Materials provided:
::::

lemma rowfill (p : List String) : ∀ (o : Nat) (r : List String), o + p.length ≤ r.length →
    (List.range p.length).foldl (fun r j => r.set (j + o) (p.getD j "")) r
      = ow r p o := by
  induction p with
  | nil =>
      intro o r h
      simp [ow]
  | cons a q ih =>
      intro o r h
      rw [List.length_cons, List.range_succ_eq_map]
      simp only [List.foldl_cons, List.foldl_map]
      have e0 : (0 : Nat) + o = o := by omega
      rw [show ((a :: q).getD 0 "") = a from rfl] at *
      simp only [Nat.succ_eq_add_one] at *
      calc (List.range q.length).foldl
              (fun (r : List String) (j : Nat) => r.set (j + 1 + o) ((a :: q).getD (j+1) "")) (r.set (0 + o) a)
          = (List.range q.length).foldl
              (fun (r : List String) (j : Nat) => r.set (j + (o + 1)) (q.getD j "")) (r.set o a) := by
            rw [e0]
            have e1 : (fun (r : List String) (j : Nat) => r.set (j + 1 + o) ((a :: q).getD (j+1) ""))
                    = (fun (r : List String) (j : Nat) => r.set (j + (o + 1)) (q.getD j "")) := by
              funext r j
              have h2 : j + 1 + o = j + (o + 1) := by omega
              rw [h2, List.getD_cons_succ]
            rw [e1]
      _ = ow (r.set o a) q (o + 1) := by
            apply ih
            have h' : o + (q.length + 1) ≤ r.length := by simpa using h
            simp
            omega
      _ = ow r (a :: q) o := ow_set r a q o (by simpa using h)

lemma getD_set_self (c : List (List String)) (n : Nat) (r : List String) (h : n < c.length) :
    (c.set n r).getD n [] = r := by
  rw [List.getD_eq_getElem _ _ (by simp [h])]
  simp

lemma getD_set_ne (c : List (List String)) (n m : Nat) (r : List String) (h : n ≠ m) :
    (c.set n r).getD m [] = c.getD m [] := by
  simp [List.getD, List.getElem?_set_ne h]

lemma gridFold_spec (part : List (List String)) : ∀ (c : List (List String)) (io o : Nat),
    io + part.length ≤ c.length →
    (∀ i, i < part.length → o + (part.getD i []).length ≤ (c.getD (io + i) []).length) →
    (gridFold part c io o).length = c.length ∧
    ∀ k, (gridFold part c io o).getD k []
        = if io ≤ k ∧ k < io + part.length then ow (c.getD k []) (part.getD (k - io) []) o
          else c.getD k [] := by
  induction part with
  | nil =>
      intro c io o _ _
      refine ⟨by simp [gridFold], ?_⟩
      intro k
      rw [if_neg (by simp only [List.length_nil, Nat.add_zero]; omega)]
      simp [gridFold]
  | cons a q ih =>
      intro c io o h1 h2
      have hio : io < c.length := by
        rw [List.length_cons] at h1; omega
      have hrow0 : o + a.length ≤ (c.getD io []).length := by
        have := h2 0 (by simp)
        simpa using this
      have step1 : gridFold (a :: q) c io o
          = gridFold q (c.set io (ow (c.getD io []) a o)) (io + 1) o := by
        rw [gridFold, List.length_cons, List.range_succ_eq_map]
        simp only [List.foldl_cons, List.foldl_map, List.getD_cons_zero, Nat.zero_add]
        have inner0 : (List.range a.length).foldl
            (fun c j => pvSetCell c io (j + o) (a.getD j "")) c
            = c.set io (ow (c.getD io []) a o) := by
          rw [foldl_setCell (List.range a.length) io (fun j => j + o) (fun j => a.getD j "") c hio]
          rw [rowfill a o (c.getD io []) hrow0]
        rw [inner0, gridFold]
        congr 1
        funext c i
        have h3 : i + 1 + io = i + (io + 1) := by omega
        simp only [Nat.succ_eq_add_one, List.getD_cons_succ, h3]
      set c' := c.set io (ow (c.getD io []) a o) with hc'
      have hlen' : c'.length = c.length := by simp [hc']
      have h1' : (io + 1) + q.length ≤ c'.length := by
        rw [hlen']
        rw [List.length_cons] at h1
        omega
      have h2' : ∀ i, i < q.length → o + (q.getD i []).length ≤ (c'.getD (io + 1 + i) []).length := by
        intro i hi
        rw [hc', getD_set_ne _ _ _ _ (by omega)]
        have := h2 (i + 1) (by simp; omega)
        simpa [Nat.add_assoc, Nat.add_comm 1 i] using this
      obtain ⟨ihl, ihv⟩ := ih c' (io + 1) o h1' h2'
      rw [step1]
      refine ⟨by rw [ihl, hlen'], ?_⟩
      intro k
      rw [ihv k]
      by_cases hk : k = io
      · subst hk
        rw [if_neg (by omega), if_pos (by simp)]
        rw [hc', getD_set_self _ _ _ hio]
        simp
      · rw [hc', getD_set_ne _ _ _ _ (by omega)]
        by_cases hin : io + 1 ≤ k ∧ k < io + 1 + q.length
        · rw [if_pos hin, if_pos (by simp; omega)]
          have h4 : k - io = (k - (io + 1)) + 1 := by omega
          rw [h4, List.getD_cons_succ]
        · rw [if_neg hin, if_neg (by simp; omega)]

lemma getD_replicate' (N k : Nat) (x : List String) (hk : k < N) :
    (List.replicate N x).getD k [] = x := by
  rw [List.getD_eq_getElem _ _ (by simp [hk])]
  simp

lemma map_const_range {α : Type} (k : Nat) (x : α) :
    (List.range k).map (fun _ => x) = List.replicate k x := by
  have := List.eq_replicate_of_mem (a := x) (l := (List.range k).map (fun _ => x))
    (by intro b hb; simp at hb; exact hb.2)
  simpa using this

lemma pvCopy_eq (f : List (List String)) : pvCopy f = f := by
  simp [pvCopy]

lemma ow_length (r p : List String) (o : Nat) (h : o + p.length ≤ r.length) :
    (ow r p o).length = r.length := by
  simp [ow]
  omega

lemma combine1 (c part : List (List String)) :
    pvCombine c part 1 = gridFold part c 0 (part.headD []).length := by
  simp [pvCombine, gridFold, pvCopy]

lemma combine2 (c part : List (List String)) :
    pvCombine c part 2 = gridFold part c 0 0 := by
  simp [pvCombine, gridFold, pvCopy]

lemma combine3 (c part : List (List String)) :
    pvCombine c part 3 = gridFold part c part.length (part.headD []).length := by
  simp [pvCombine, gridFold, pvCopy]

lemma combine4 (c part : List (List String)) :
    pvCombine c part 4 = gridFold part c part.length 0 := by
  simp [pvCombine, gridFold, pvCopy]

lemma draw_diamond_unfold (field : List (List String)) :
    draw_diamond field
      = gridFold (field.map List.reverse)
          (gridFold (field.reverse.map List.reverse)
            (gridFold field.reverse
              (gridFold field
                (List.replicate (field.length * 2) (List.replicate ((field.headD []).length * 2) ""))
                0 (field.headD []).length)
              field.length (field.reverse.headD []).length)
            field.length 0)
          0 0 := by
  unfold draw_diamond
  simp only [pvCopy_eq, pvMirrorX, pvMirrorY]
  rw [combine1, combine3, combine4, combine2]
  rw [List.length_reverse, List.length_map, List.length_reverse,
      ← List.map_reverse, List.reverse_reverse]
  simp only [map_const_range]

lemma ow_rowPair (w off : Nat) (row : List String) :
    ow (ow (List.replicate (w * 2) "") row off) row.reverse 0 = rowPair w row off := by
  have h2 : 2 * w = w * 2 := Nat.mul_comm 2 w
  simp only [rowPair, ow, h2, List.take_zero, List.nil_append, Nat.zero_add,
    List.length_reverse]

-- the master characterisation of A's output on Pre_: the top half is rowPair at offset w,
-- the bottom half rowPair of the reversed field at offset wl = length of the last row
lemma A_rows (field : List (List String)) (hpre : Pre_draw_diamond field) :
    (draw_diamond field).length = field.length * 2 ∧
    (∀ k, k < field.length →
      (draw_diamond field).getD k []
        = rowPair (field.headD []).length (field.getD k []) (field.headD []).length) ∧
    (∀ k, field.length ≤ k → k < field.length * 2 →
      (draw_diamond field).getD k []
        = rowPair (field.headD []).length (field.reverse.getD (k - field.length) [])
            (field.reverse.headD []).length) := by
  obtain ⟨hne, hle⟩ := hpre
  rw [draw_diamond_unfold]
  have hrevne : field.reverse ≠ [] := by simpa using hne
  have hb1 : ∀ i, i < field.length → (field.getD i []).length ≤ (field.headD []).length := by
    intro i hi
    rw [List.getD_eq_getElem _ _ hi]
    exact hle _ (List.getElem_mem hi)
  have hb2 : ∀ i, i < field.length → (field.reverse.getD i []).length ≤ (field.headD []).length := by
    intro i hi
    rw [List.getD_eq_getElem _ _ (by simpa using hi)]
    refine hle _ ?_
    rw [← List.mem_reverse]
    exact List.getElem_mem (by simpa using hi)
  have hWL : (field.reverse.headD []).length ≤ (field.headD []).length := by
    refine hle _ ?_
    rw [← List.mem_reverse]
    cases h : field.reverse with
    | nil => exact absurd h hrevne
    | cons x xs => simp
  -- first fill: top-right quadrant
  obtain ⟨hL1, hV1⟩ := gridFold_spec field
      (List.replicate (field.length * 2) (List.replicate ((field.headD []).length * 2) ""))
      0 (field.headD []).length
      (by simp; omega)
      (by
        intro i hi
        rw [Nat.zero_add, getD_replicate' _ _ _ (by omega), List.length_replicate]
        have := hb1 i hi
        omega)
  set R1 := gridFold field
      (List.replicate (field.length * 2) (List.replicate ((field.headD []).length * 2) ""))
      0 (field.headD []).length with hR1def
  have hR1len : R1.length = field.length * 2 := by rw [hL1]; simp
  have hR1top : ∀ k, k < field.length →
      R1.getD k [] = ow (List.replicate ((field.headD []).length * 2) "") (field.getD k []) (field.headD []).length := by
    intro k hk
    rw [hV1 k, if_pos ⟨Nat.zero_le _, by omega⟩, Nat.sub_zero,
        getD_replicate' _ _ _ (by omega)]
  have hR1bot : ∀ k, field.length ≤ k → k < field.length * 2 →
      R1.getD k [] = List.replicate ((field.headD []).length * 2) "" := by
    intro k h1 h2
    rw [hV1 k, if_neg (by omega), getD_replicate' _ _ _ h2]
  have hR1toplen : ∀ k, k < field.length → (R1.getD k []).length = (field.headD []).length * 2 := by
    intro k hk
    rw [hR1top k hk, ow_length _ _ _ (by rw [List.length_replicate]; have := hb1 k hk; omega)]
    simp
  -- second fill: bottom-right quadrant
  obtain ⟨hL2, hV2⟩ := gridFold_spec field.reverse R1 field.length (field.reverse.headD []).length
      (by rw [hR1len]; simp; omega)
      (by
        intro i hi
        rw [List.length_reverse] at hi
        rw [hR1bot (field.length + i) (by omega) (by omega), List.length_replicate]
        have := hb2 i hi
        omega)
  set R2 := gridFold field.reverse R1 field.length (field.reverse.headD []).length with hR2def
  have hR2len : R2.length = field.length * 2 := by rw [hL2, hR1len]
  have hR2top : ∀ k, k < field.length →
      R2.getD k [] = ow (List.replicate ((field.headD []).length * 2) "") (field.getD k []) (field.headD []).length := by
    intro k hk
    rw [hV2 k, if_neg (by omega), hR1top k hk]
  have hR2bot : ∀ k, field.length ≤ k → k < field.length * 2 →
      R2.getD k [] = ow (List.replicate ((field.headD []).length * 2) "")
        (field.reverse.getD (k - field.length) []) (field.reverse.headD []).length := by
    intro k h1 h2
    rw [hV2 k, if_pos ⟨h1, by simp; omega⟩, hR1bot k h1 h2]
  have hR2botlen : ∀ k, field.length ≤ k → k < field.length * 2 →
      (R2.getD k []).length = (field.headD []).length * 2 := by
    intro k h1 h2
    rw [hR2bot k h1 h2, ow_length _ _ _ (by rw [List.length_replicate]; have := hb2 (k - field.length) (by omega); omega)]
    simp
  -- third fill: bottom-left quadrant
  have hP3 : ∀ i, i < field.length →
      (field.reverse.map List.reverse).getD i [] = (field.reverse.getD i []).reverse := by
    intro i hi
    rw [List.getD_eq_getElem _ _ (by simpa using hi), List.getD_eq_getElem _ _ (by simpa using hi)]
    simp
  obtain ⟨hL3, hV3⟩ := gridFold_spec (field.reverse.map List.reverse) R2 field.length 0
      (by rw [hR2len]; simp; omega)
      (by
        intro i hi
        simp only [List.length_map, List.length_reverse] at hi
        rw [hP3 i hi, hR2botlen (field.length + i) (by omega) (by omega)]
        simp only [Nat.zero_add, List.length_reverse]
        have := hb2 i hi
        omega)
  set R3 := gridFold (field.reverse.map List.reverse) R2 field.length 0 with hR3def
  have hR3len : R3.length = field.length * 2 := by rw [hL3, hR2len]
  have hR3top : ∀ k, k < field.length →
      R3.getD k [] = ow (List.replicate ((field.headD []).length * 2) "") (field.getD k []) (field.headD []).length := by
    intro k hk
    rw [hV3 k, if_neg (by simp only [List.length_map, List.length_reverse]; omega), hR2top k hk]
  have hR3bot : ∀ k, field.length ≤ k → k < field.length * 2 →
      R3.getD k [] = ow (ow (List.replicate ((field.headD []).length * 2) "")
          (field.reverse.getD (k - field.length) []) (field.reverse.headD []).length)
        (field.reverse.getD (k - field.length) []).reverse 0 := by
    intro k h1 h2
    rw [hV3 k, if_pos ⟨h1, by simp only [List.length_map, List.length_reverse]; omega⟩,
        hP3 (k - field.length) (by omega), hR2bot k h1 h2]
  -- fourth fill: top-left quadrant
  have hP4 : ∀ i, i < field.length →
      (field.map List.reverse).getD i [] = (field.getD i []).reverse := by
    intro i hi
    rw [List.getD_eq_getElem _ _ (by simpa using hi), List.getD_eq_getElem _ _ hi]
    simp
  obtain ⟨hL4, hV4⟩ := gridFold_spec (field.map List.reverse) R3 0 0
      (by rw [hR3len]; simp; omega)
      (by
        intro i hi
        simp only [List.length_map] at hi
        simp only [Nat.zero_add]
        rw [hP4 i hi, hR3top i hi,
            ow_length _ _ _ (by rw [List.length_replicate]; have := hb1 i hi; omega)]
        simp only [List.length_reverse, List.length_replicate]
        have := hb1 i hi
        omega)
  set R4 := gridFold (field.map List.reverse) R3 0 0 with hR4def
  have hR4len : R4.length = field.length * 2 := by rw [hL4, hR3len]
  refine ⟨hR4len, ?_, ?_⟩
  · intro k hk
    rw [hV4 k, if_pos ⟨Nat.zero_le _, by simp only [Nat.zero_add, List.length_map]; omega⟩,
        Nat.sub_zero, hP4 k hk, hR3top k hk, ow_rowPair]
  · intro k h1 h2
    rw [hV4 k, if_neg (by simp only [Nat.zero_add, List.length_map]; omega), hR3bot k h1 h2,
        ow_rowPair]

::::

Activity: The answer is the lines above between the line holding "(gridFold part c io o).length" and the line holding "have h3 : i", inclusive, each written out exactly, and no others.

Result of this task:
    (gridFold part c io o).length = c.length ∧
    ∀ k, (gridFold part c io o).getD k []
        = if io ≤ k ∧ k < io + part.length then ow (c.getD k []) (part.getD (k - io) []) o
          else c.getD k [] := by
  induction part with
  | nil =>
      intro c io o _ _
      refine ⟨by simp [gridFold], ?_⟩
      intro k
      rw [if_neg (by simp only [List.length_nil, Nat.add_zero]; omega)]
      simp [gridFold]
  | cons a q ih =>
      intro c io o h1 h2
      have hio : io < c.length := by
        rw [List.length_cons] at h1; omega
      have hrow0 : o + a.length ≤ (c.getD io []).length := by
        have := h2 0 (by simp)
        simpa using this
      have step1 : gridFold (a :: q) c io o
          = gridFold q (c.set io (ow (c.getD io []) a o)) (io + 1) o := by
        rw [gridFold, List.length_cons, List.range_succ_eq_map]
        simp only [List.foldl_cons, List.foldl_map, List.getD_cons_zero, Nat.zero_add]
        have inner0 : (List.range a.length).foldl
            (fun c j => pvSetCell c io (j + o) (a.getD j "")) c
            = c.set io (ow (c.getD io []) a o) := by
          rw [foldl_setCell (List.range a.length) io (fun j => j + o) (fun j => a.getD j "") c hio]
          rw [rowfill a o (c.getD io []) hrow0]
        rw [inner0, gridFold]
        congr 1
        funext c i
        have h3 : i + 1 + io = i + (io + 1) := by omega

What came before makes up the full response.